The Securities and Exchange Commission Division of Trading and Markets (Division) issued no-action relief on January 31, in response to a request from attorneys on behalf of firms effecting securities transactions in connection with the transfer and control of a company to a buyer that will actively operate the company or its business (each, an M&A Broker). The no-action relief specifies that the Division would not recommend enforcement action to the SEC if an M&A Broker engages in certain activities in connection with the purchase or sale of privately held companies without registering as a broker-dealer pursuant to Section 15(b) of the Securities Exchange Act of 1934 (Exchange Act). A “privately held company” for purposes of the no-action letter is generally an operating company that does not have any class of securities registered, or required to be registered, with the SEC. Previously, the SEC and relevant court proceedings held that a person in the business of effecting the sale of operating businesses through the sale of securities was acting as a “broker,” as such term is defined under Section 3(a)(4) of the Exchange Act. Accordingly, absent an exemption, such person would be required to register as a broker-dealer under Section 15(b) of the Exchange Act. The request letter distinguishes mergers, acquisitions, business sales and business combinations from traditional capital-raising securities transactions because, among other reasons, the buyer takes an active role in operating a company that is the subject of a merger or acquisition involving a change of control, as opposed to the passive investment objectives of an investor in an equity-raising transaction. The SEC’s issuance of no-action relief to M&A Brokers that meet certain conditions (see below) represents a major shift in the SEC’s position and a substantial change to the regulatory framework for M&A Brokers.
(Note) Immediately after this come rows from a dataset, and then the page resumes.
-- pv_equiv track=rewrite | github.com/tysjosh/job-matching-contrastive-learning | augmentation/downward_transformer.py | _reduce_impact
-- ===== SOURCE A (Python) =====
-- from typing import Dict, List, Any, Optional
--
-- def _reduce_impact(impact: List[str], target_level: str) -> List[str]:
--     """Reduce impact descriptions to individual contribution"""
--     reduced = []
--     for impact_item in impact:
--         if target_level == 'entry':
--             # Focus on individual learning and contribution
--             reduced.append(f"Contributed to {impact_item.lower()}")
--         elif target_level == 'mid':
--             # Focus on team-level contribution
--             reduced.append(f"Helped achieve {impact_item.lower()}")
--         else:
--             reduced.append(impact_item)
--
--     return reduced
-- ===== SOURCE B (Python) =====
-- def _prefixed(prefix, items):
--     """Recursively build [prefix + items[0].lower()] :: rest."""
--     if not items:
--         return []
--     return [prefix + items[0].lower()] + _prefixed(prefix, items[1:])
--
-- def _reduce_impact(impact, target_level):
--     """Reduce impact descriptions to individual contribution"""
--     if target_level == 'entry':
--         return _prefixed('Contributed to ', impact)
--     if target_level == 'mid':
--         return _prefixed('Helped achieve ', impact)
--     return list(impact)
-- ===== Notes on version B (the rewrite author's own statement) =====
-- stated objective: alternative
-- what changed: B replaces A's single accumulator loop that re-tests target_level per item with an early-return dispatch on the mode and a structurally recursive helper that conses each prefixed lowered item onto the recursion over the tail (or copies the list verbatim in the default case).
import Mathlib
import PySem

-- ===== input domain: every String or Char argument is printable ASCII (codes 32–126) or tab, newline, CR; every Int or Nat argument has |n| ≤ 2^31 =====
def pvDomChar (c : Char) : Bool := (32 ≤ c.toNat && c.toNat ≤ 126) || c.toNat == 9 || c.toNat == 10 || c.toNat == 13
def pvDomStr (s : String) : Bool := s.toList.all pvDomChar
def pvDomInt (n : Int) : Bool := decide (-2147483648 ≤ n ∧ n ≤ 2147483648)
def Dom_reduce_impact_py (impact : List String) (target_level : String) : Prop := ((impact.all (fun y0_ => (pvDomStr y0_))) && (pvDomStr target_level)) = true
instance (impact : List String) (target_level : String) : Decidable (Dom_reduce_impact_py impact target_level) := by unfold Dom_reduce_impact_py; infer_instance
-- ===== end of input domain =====

-- B: early-return dispatch on the mode plus a structurally recursive helper, instead of A's accumulator loop re-testing the mode per item (alternative decomposition, same cost).
-- ===== PORT A =====
def reduce_impact_py (impact : List String) (target_level : String) : List String :=
  impact.foldl (fun reduced impact_item =>
    if target_level = "entry" then
      reduced ++ ["Contributed to " ++ PySem.Str.lower impact_item]
    else if target_level = "mid" then
      reduced ++ ["Helped achieve " ++ PySem.Str.lower impact_item]
    else
      reduced ++ [impact_item]) []

-- ===== PORT B =====
def pvPrefixed (prefx : String) : List String → List String
  | [] => []
  | x :: xs => (prefx ++ PySem.Str.lower x) :: pvPrefixed prefx xs

def reduce_impact_py_alt (impact : List String) (target_level : String) : List String :=
  if target_level = "entry" then pvPrefixed "Contributed to " impact
  else if target_level = "mid" then pvPrefixed "Helped achieve " impact
  else impact

-- ===== PRECONDITION & SPEC =====
def Spec_reduce_impact_py (impact : List String) (target_level : String) (out : List String) : Prop := out = reduce_impact_py_alt impact target_level
instance (impact : List String) (target_level : String) (out : List String) : Decidable (Spec_reduce_impact_py impact target_level out) := by unfold Spec_reduce_impact_py; infer_instance

-- ===== CLAIM (what is proved, stated in full; the proofs are below) =====
def Claim_equal_reduce_impact_py : Prop := ∀ (impact : List String) (target_level : String), Dom_reduce_impact_py impact target_level → Spec_reduce_impact_py impact target_level (reduce_impact_py impact target_level)

-- ===== LEMMAS AND PROOFS =====
theorem pvPrefixed_eq_map (prefx : String) (l : List String) :
    pvPrefixed prefx l = l.map (fun x => prefx ++ PySem.Str.lower x) := by
  induction l with
  | nil => rfl
  | cons a l ih => simp [pvPrefixed, ih]

theorem pv_foldl_snoc (f : String → String) (l acc : List String) :
    l.foldl (fun r x => r ++ [f x]) acc = acc ++ l.map f := by
  induction l generalizing acc with
  | nil => simp
  | cons a l ih => simp [ih]

-- ===== VERDICT (by name: the statement is the Claim_ definition above) =====
theorem reduce_impact_py_spec : Claim_equal_reduce_impact_py := by
  intro impact target_level _
  unfold Spec_reduce_impact_py reduce_impact_py reduce_impact_py_alt
  by_cases h1 : target_level = "entry"
  · simpa [h1, pvPrefixed_eq_map] using
      pv_foldl_snoc (fun x => "Contributed to " ++ PySem.Str.lower x) impact []
  · by_cases h2 : target_level = "mid"
    · simpa [h1, h2, pvPrefixed_eq_map] using
        pv_foldl_snoc (fun x => "Helped achieve " ++ PySem.Str.lower x) impact []
    · simpa [h1, h2] using pv_foldl_snoc (fun x => x) impact []
-- pv_equiv track=rewrite | github.com/lunyiliu/TJU-QA-system | mysql_script.py | unrepeat
-- ===== SOURCE A (Python) =====
-- def unrepeat(tag_list):
--     result=[]
--     for i in range(1,7):
--         string=''
--         flag=0
--         for n,s in enumerate(tag_list):
--             if s[1]==i and flag==0:
--                string=string+s[0]
--                flag=1
--             elif s[1]==i and flag==1:
--                string=string+';'+s[0]
--         if string!='':
--             result.append(string)
--         else:
--             result.append('其他')
--     return result
-- ===== SOURCE B (Python) =====
-- def unrepeat(tag_list):
--     groups = {}
--     for s in tag_list:
--         groups.setdefault(s[1], []).append(s[0])
--     result = []
--     for i in range(1, 7):
--         joined = ';'.join(groups.get(i, []))
--         result.append(joined if joined != '' else '其他')
--     return result
-- ===== Notes on version B (the rewrite author's own statement) =====
-- stated objective: simpler
-- what changed: Replaces six flag-driven scans of tag_list (one per label, concatenating strings piece by piece) with a single grouping pass into a dict of lists followed by one ';'.join per label.
import Mathlib
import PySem

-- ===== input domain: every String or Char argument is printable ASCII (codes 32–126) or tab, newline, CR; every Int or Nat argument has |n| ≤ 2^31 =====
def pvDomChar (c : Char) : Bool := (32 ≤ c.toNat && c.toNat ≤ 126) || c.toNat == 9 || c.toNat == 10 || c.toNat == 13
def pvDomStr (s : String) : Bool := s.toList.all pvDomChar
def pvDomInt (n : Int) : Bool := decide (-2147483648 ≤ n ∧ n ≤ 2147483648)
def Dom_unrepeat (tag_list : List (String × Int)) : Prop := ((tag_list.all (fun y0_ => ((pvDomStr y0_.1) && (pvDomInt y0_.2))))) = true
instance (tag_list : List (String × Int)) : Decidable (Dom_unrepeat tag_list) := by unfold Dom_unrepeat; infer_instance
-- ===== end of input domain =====

-- B replaces A's six flag-driven scans of tag_list with one grouping pass into a dict of
-- lists followed by a ';'.join per label (objective: simpler).

-- ===== PORT A =====
def unrepeat (tag_list : List (String × Int)) : List String :=
  (PySem.List.pyRange 1 7 1).foldl (fun result i =>
    let sf := (PySem.List.enumerate tag_list 0).foldl
      (fun (sf : String × Int) ns =>
        if ns.2.2 == i && sf.2 == 0 then (sf.1 ++ ns.2.1, 1)
        else if ns.2.2 == i && sf.2 == 1 then (sf.1 ++ ";" ++ ns.2.1, sf.2)
        else sf) ("", 0)
    if sf.1 ≠ "" then result ++ [sf.1] else result ++ ["其他"]) []

-- ===== PORT B =====
def unrepeat_alt (tag_list : List (String × Int)) : List String :=
  let groups : PySem.Dict Int (List String) :=
    tag_list.foldl (fun d s => d.modify s.2 [] (fun xs => xs ++ [s.1])) PySem.Dict.empty
  (PySem.List.pyRange 1 7 1).foldl (fun result i =>
    let joined := PySem.Str.join ";" (groups.getD i [])
    result ++ [if joined ≠ "" then joined else "其他"]) []

-- ===== PRECONDITION & SPEC =====
def Spec_unrepeat (tag_list : List (String × Int)) (out : List String) : Prop := out = unrepeat_alt tag_list
instance (tag_list : List (String × Int)) (out : List String) : Decidable (Spec_unrepeat tag_list out) := by unfold Spec_unrepeat; infer_instance

-- ===== CLAIM (what is proved, stated in full; the proofs are below) =====
def Claim_equal_unrepeat : Prop := ∀ (tag_list : List (String × Int)), Dom_unrepeat tag_list → Spec_unrepeat tag_list (unrepeat tag_list)

-- ===== LEMMAS AND PROOFS =====

/-- The first components of the entries of `l` labelled `i`, in order. -/
def groupOf (i : Int) (l : List (String × Int)) : List String :=
  (l.filter (fun s => s.2 == i)).map Prod.fst

/-- `";" ++ x₁ ++ ";" ++ x₂ ++ …` — the tail of a semicolon join. -/
def tailJoin : List String → String
  | [] => ""
  | x :: t => ";" ++ x ++ tailJoin t

theorem groupOf_cons (i : Int) (s : String × Int) (t : List (String × Int)) :
    groupOf i (s :: t) = if s.2 = i then s.1 :: groupOf i t else groupOf i t := by
  by_cases h : s.2 = i <;> simp [groupOf, h]

theorem join_cons_cons' (x y : String) (t : List String) :
    PySem.Str.join ";" (x :: y :: t) = x ++ (";" ++ PySem.Str.join ";" (y :: t)) := by
  apply String.toList_inj.mp
  simp [PySem.Chars.join_cons_cons]

theorem joinEq (g : List String) (x : String) :
    x ++ tailJoin g = PySem.Str.join ";" (x :: g) := by
  induction g generalizing x with
  | nil =>
    apply String.toList_inj.mp
    simp [tailJoin, PySem.Chars.join_singleton]
  | cons y t ih =>
    rw [join_cons_cons', ← ih y, tailJoin]
    apply String.toList_inj.mp
    simp

theorem inner1 (i : Int) (l : List (String × Int)) :
    ∀ (n : Int) (str : String),
    (PySem.List.enumerate l n).foldl
      (fun (sf : String × Int) ns =>
        if ns.2.2 == i && sf.2 == 0 then (sf.1 ++ ns.2.1, 1)
        else if ns.2.2 == i && sf.2 == 1 then (sf.1 ++ ";" ++ ns.2.1, sf.2)
        else sf) (str, 1)
    = (str ++ tailJoin (groupOf i l), 1) := by
  induction l with
  | nil => intro n str; simp [PySem.List.enumerate_nil, groupOf, tailJoin]
  | cons s t ih =>
    intro n str
    rw [PySem.List.enumerate_cons]
    by_cases h : s.2 = i
    · calc List.foldl
            (fun (sf : String × Int) ns =>
              if ns.2.2 == i && sf.2 == 0 then (sf.1 ++ ns.2.1, 1)
              else if ns.2.2 == i && sf.2 == 1 then (sf.1 ++ ";" ++ ns.2.1, sf.2)
              else sf)
            (str, 1) ((n, s) :: PySem.List.enumerate t (n + 1))
          = List.foldl
            (fun (sf : String × Int) ns =>
              if ns.2.2 == i && sf.2 == 0 then (sf.1 ++ ns.2.1, 1)
              else if ns.2.2 == i && sf.2 == 1 then (sf.1 ++ ";" ++ ns.2.1, sf.2)
              else sf)
            (str ++ ";" ++ s.1, 1) (PySem.List.enumerate t (n + 1)) := by
            rw [List.foldl_cons]; congr 1; simp [h]
        _ = (str ++ tailJoin (groupOf i (s :: t)), 1) := by
            rw [ih (n + 1), groupOf_cons, if_pos h, tailJoin]
            simp [String.append_assoc]
    · calc List.foldl
            (fun (sf : String × Int) ns =>
              if ns.2.2 == i && sf.2 == 0 then (sf.1 ++ ns.2.1, 1)
              else if ns.2.2 == i && sf.2 == 1 then (sf.1 ++ ";" ++ ns.2.1, sf.2)
              else sf)
            (str, 1) ((n, s) :: PySem.List.enumerate t (n + 1))
          = List.foldl
            (fun (sf : String × Int) ns =>
              if ns.2.2 == i && sf.2 == 0 then (sf.1 ++ ns.2.1, 1)
              else if ns.2.2 == i && sf.2 == 1 then (sf.1 ++ ";" ++ ns.2.1, sf.2)
              else sf)
            (str, 1) (PySem.List.enumerate t (n + 1)) := by
            rw [List.foldl_cons]; congr 1; simp [h]
        _ = (str ++ tailJoin (groupOf i (s :: t)), 1) := by
            rw [ih (n + 1), groupOf_cons, if_neg h]

theorem inner0 (i : Int) (l : List (String × Int)) :
    ∀ (n : Int) (str : String),
    (PySem.List.enumerate l n).foldl
      (fun (sf : String × Int) ns =>
        if ns.2.2 == i && sf.2 == 0 then (sf.1 ++ ns.2.1, 1)
        else if ns.2.2 == i && sf.2 == 1 then (sf.1 ++ ";" ++ ns.2.1, sf.2)
        else sf) (str, 0)
    = (match groupOf i l with
       | [] => (str, (0 : Int))
       | x :: g => (str ++ x ++ tailJoin g, 1)) := by
  induction l with
  | nil => intro n str; simp [PySem.List.enumerate_nil, groupOf]
  | cons s t ih =>
    intro n str
    rw [PySem.List.enumerate_cons]
    by_cases h : s.2 = i
    · calc List.foldl
            (fun (sf : String × Int) ns =>
              if ns.2.2 == i && sf.2 == 0 then (sf.1 ++ ns.2.1, 1)
              else if ns.2.2 == i && sf.2 == 1 then (sf.1 ++ ";" ++ ns.2.1, sf.2)
              else sf)
            (str, 0) ((n, s) :: PySem.List.enumerate t (n + 1))
          = List.foldl
            (fun (sf : String × Int) ns =>
              if ns.2.2 == i && sf.2 == 0 then (sf.1 ++ ns.2.1, 1)
              else if ns.2.2 == i && sf.2 == 1 then (sf.1 ++ ";" ++ ns.2.1, sf.2)
              else sf)
            (str ++ s.1, 1) (PySem.List.enumerate t (n + 1)) := by
            rw [List.foldl_cons]; congr 1; simp [h]
        _ = _ := by
            rw [inner1 i t (n + 1), groupOf_cons, if_pos h]
    · calc List.foldl
            (fun (sf : String × Int) ns =>
              if ns.2.2 == i && sf.2 == 0 then (sf.1 ++ ns.2.1, 1)
              else if ns.2.2 == i && sf.2 == 1 then (sf.1 ++ ";" ++ ns.2.1, sf.2)
              else sf)
            (str, 0) ((n, s) :: PySem.List.enumerate t (n + 1))
          = List.foldl
            (fun (sf : String × Int) ns =>
              if ns.2.2 == i && sf.2 == 0 then (sf.1 ++ ns.2.1, 1)
              else if ns.2.2 == i && sf.2 == 1 then (sf.1 ++ ";" ++ ns.2.1, sf.2)
              else sf)
            (str, 0) (PySem.List.enumerate t (n + 1)) := by
            rw [List.foldl_cons]; congr 1; simp [h]
        _ = _ := by
            rw [ih (n + 1), groupOf_cons, if_neg h]

theorem dictGroup (l : List (String × Int)) :
    ∀ (d : PySem.Dict Int (List String)) (i : Int),
    (l.foldl (fun d s => d.modify s.2 [] (fun xs => xs ++ [s.1])) d).getD i []
    = d.getD i [] ++ groupOf i l := by
  induction l with
  | nil => intro d i; simp [groupOf]
  | cons s t ih =>
    intro d i
    rw [List.foldl_cons, ih, groupOf_cons]
    by_cases h : s.2 = i
    · subst h
      rw [PySem.Dict.getD_modify_self]
      simp
    · rw [PySem.Dict.getD_modify_of_ne]
      · simp [h]
      · exact fun hc => h hc.symm

theorem stringEq (i : Int) (l : List (String × Int)) :
    ((PySem.List.enumerate l 0).foldl
      (fun (sf : String × Int) ns =>
        if ns.2.2 == i && sf.2 == 0 then (sf.1 ++ ns.2.1, 1)
        else if ns.2.2 == i && sf.2 == 1 then (sf.1 ++ ";" ++ ns.2.1, sf.2)
        else sf) ("", 0)).1
    = PySem.Str.join ";" (groupOf i l) := by
  rw [inner0 i l 0 ""]
  cases hg : groupOf i l with
  | nil =>
    show ("" : String) = PySem.Str.join ";" []
    apply String.toList_inj.mp
    simp [PySem.Chars.join_nil]
  | cons x g =>
    show ("" : String) ++ x ++ tailJoin g = PySem.Str.join ";" (x :: g)
    rw [show ("" : String) ++ x ++ tailJoin g = x ++ tailJoin g by rw [String.empty_append]]
    exact joinEq g x

-- ===== VERDICT (by name: the statement is the Claim_ definition above) =====
theorem unrepeat_spec : Claim_equal_unrepeat := by
  intro l _
  unfold Spec_unrepeat
  simp only [unrepeat, unrepeat_alt]
  apply PySem.List.foldl_congr_mem
  intro acc i _
  show (let sf := (PySem.List.enumerate l 0).foldl
          (fun (sf : String × Int) ns =>
            if ns.2.2 == i && sf.2 == 0 then (sf.1 ++ ns.2.1, 1)
            else if ns.2.2 == i && sf.2 == 1 then (sf.1 ++ ";" ++ ns.2.1, sf.2)
            else sf) ("", 0)
        if sf.1 ≠ "" then acc ++ [sf.1] else acc ++ ["其他"])
      = acc ++ [if PySem.Str.join ";" ((l.foldl (fun d s => d.modify s.2 [] (fun xs => xs ++ [s.1]))
            PySem.Dict.empty).getD i []) ≠ "" then
          PySem.Str.join ";" ((l.foldl (fun d s => d.modify s.2 [] (fun xs => xs ++ [s.1]))
            PySem.Dict.empty).getD i []) else "其他"]
  simp only [stringEq i l, dictGroup l PySem.Dict.empty i]
  have he : (PySem.Dict.empty : PySem.Dict Int (List String)).getD i [] = [] := rfl
  rw [he, List.nil_append]
  split_ifs <;> rfl
theorem pvLiftXor (v : List Nat) (m j : Nat) (hm : m < 2 ^ v.length) (hj : j < v.length)
    (hbit : m.testBit j = true)
    (hinj : ∀ i1 i2, i1 < v.length → i2 < v.length → v.getD i1 0 = v.getD i2 0 → i1 = i2) :
    lift v m ^^^ (1 <<< (v.getD j 0)) = lift v (m ^^^ (1 <<< j)) := by
  apply Nat.eq_of_testBit_eq
  intro p
  rw [Nat.testBit_xor, pvTBShift]
  by_cases hp : p = v.getD j 0
  · subst hp
    have h1 : (lift v m).testBit (v.getD j 0) = true := by
      rw [pvTestBitLift]; exact ⟨j, hj, hbit, rfl⟩
    have h2 : (lift v (m ^^^ (1 <<< j))).testBit (v.getD j 0) = false := by
      rw [← Bool.not_eq_true, pvTestBitLift]
      rintro ⟨i, hi, hb, hv⟩
      have hij : i = j := hinj i j hi hj hv
      rw [hij, Nat.testBit_xor, pvTBShift, hbit] at hb
      simp at hb
    rw [h1, h2]
    simp
  · have hd : decide (v.getD j 0 = p) = false := by
      simp
      intro hh
      exact absurd hh.symm hp
    rw [hd, Bool.xor_false]
    by_cases hlp : (lift v m).testBit p = true
    · rw [hlp]
      rw [pvTestBitLift] at hlp
      obtain ⟨i, hi, hb, hv⟩ := hlp
      have hij : i ≠ j := fun hh => hp (by rw [← hv, hh])
      symm
      rw [pvTestBitLift]
      refine ⟨i, hi, ?_, hv⟩
      rw [Nat.testBit_xor, pvTBShift, hb]
      have : decide (j = i) = false := by simp; omega
      rw [this]
      simp
    · rw [Bool.not_eq_true] at hlp
      rw [hlp]
      symm
      rw [← Bool.not_eq_true, pvTestBitLift]
      rintro ⟨i, hi, hb, hv⟩
      rw [Nat.testBit_xor, pvTBShift] at hb
      have hij : i ≠ j := fun hh => hp (by rw [← hv, hh])
      have hdji : decide (j = i) = false := by simp; omega
      rw [hdji] at hb
      simp only [Bool.xor_false] at hb
      have : (lift v m).testBit p = true := by
        rw [pvTestBitLift]; exact ⟨i, hi, hb, hv⟩
      rw [hlp] at this
      cases this
-- ---------- A's table recurrence equals B's path recursion ----------
theorem pvFEqAlt (T : List (List Int)) (v : List Nat) (n : Nat)
    (hbv : ∀ i, i < v.length → v.getD i 0 < n)
    (hinj : ∀ i1 i2, i1 < v.length → i2 < v.length → v.getD i1 0 = v.getD i2 0 → i1 = i2) :
    ∀ m, m < 2 ^ v.length → ∀ j, j < v.length → m.testBit j = true →
      F T v m j = altPaths T n (v.getD 0 0) (lift v m) (v.getD j 0) := by
  intro m
  induction m using Nat.strong_induction_on with
  | _ m ih =>
    intro hm j hj hbit
    have h0k : 0 < v.length := by omega
    have hliftbit : (lift v m).testBit (v.getD j 0) = true := by
      rw [pvTestBitLift]; exact ⟨j, hj, hbit, rfl⟩
    rw [F, altPaths, dif_neg (by simp [hbit]),
      dif_neg (by rw [pvTB0, hliftbit]; simp)]
    by_cases hmj : m = 1 <<< j
    · rw [if_pos hmj, if_pos ((pvLiftEqTwoPowIff v m j hm hj hbit hinj).mpr hmj)]
      by_cases hj0 : j = 0
      · rw [if_pos hj0, if_pos (by rw [hj0])]
      · rw [if_neg hj0, if_neg (show ¬(v.getD j 0 = v.getD 0 0) from
          fun hh => hj0 (hinj j 0 hj h0k hh))]
    · rw [if_neg hmj,
        if_neg (show ¬(lift v m = 1 <<< v.getD j 0) from
          fun hh => hmj ((pvLiftEqTwoPowIff v m j hm hj hbit hinj).mp hh))]
      by_cases hj0 : j = 0
      · rw [if_pos hj0, if_pos (by rw [hj0])]
      · rw [if_neg hj0, if_neg (show ¬(v.getD j 0 = v.getD 0 0) from
          fun hh => hj0 (hinj j 0 hj h0k hh))]
        rw [pvFoldlIfAdd
          (fun prev => ((lift v m ^^^ (1 <<< v.getD j 0)) >>> prev) &&& 1 = 1 ∧
            (T.getD prev []).getD (v.getD j 0) 0 ≠ 0)
          (fun prev => altPaths T n (v.getD 0 0) (lift v m ^^^ (1 <<< v.getD j 0)) prev),
          zero_add, pvSumRange,
          show lift v m ^^^ (1 <<< v.getD j 0) = lift v (m ^^^ (1 <<< j)) from
            pvLiftXor v m j hm hj hbit hinj]
        have hpm : m ^^^ (1 <<< j) < m := pvXorLt m j hbit
        have hpmlt : m ^^^ (1 <<< j) < 2 ^ v.length := by omega
        apply Finset.sum_of_injOn (fun i => v.getD i 0)
        · intro a ha b hb hab
          simp only [Finset.coe_range, Set.mem_Iio] at ha hb
          exact hinj a b ha hb hab
        · intro a ha
          simp only [Finset.coe_range, Set.mem_Iio] at ha ⊢
          exact hbv a ha
        · intro p hp hni
          rw [if_neg]
          rintro ⟨h1, -⟩
          have hb : (lift v (m ^^^ (1 <<< j))).testBit p = true := (pvTB1 _ _).mp h1
          rw [pvTestBitLift] at hb
          obtain ⟨i, hi, hbi, hv⟩ := hb
          exact hni ⟨i, by simpa using hi, hv⟩
        · intro i hi
          have hik : i < v.length := Finset.mem_range.mp hi
          by_cases hbi : (m ^^^ (1 <<< j)).testBit i = true
          · have hliftpm : (lift v (m ^^^ (1 <<< j))).testBit (v.getD i 0) = true := by
              rw [pvTestBitLift]; exact ⟨i, hik, hbi, rfl⟩
            by_cases he : (T.getD (v.getD i 0) []).getD (v.getD j 0) 0 ≠ 0
            · rw [if_pos ⟨hbi, he⟩, if_pos ⟨(pvTB1 _ _).mpr hliftpm, he⟩]
              exact ih (m ^^^ (1 <<< j)) hpm hpmlt i hik hbi
            · rw [if_neg (show ¬(_ ∧ _) from fun hc => he hc.2),
                if_neg (show ¬(_ ∧ _) from fun hc => he hc.2)]
          · rw [if_neg (show ¬(_ ∧ _) from fun hc => hbi hc.1),
              if_neg (show ¬(((lift v (m ^^^ (1 <<< j))) >>> (v.getD i 0)) &&& 1 = 1 ∧ _) from ?_)]
            rintro ⟨h1, -⟩
            have hb : (lift v (m ^^^ (1 <<< j))).testBit (v.getD i 0) = true := (pvTB1 _ _).mp h1
            rw [pvTestBitLift] at hb
            obtain ⟨i', hi', hbi', hv'⟩ := hb
            have : i' = i := hinj i' i hi' hik hv'
            rw [this] at hbi'
            exact hbi hbi'
-- ---------- full-subset mask ----------
theorem pvTestBitFoldOr2 :
    ∀ (L : List Nat) (a p : Nat),
      (L.foldl (fun m x => m ||| (1 <<< x)) a).testBit p =
        (a.testBit p || L.any (fun x => decide (x = p))) := by
  intro L
  induction L with
  | nil => intro a p; simp
  | cons x L ih =>
    intro a p
    simp only [List.foldl_cons, List.any_cons]
    rw [ih]
    simp [Nat.testBit_or, Nat.one_shiftLeft, Nat.testBit_two_pow, Bool.or_assoc]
The SEC set a number of conditions in issuing the no-action relief, including, among other things, that (i) the buyer will control (e.g., own 25 percent or more of the company) and actively operate the company after the transaction, (ii) the M&A Broker will not provide financing and may not bind a party to the transaction, (iii) the M&A Broker may not assist in forming the group of buyers, (iv) the M&A Broker may not have custody of the funds or securities issued or exchanged in connection with the transaction and (v) the transaction will not involve a public offering.
The no-action letter only exempts M&A Brokers that meet the conditions of the letter from the registration requirement under the Exchange Act, but does not discuss any state registration requirements that may apply.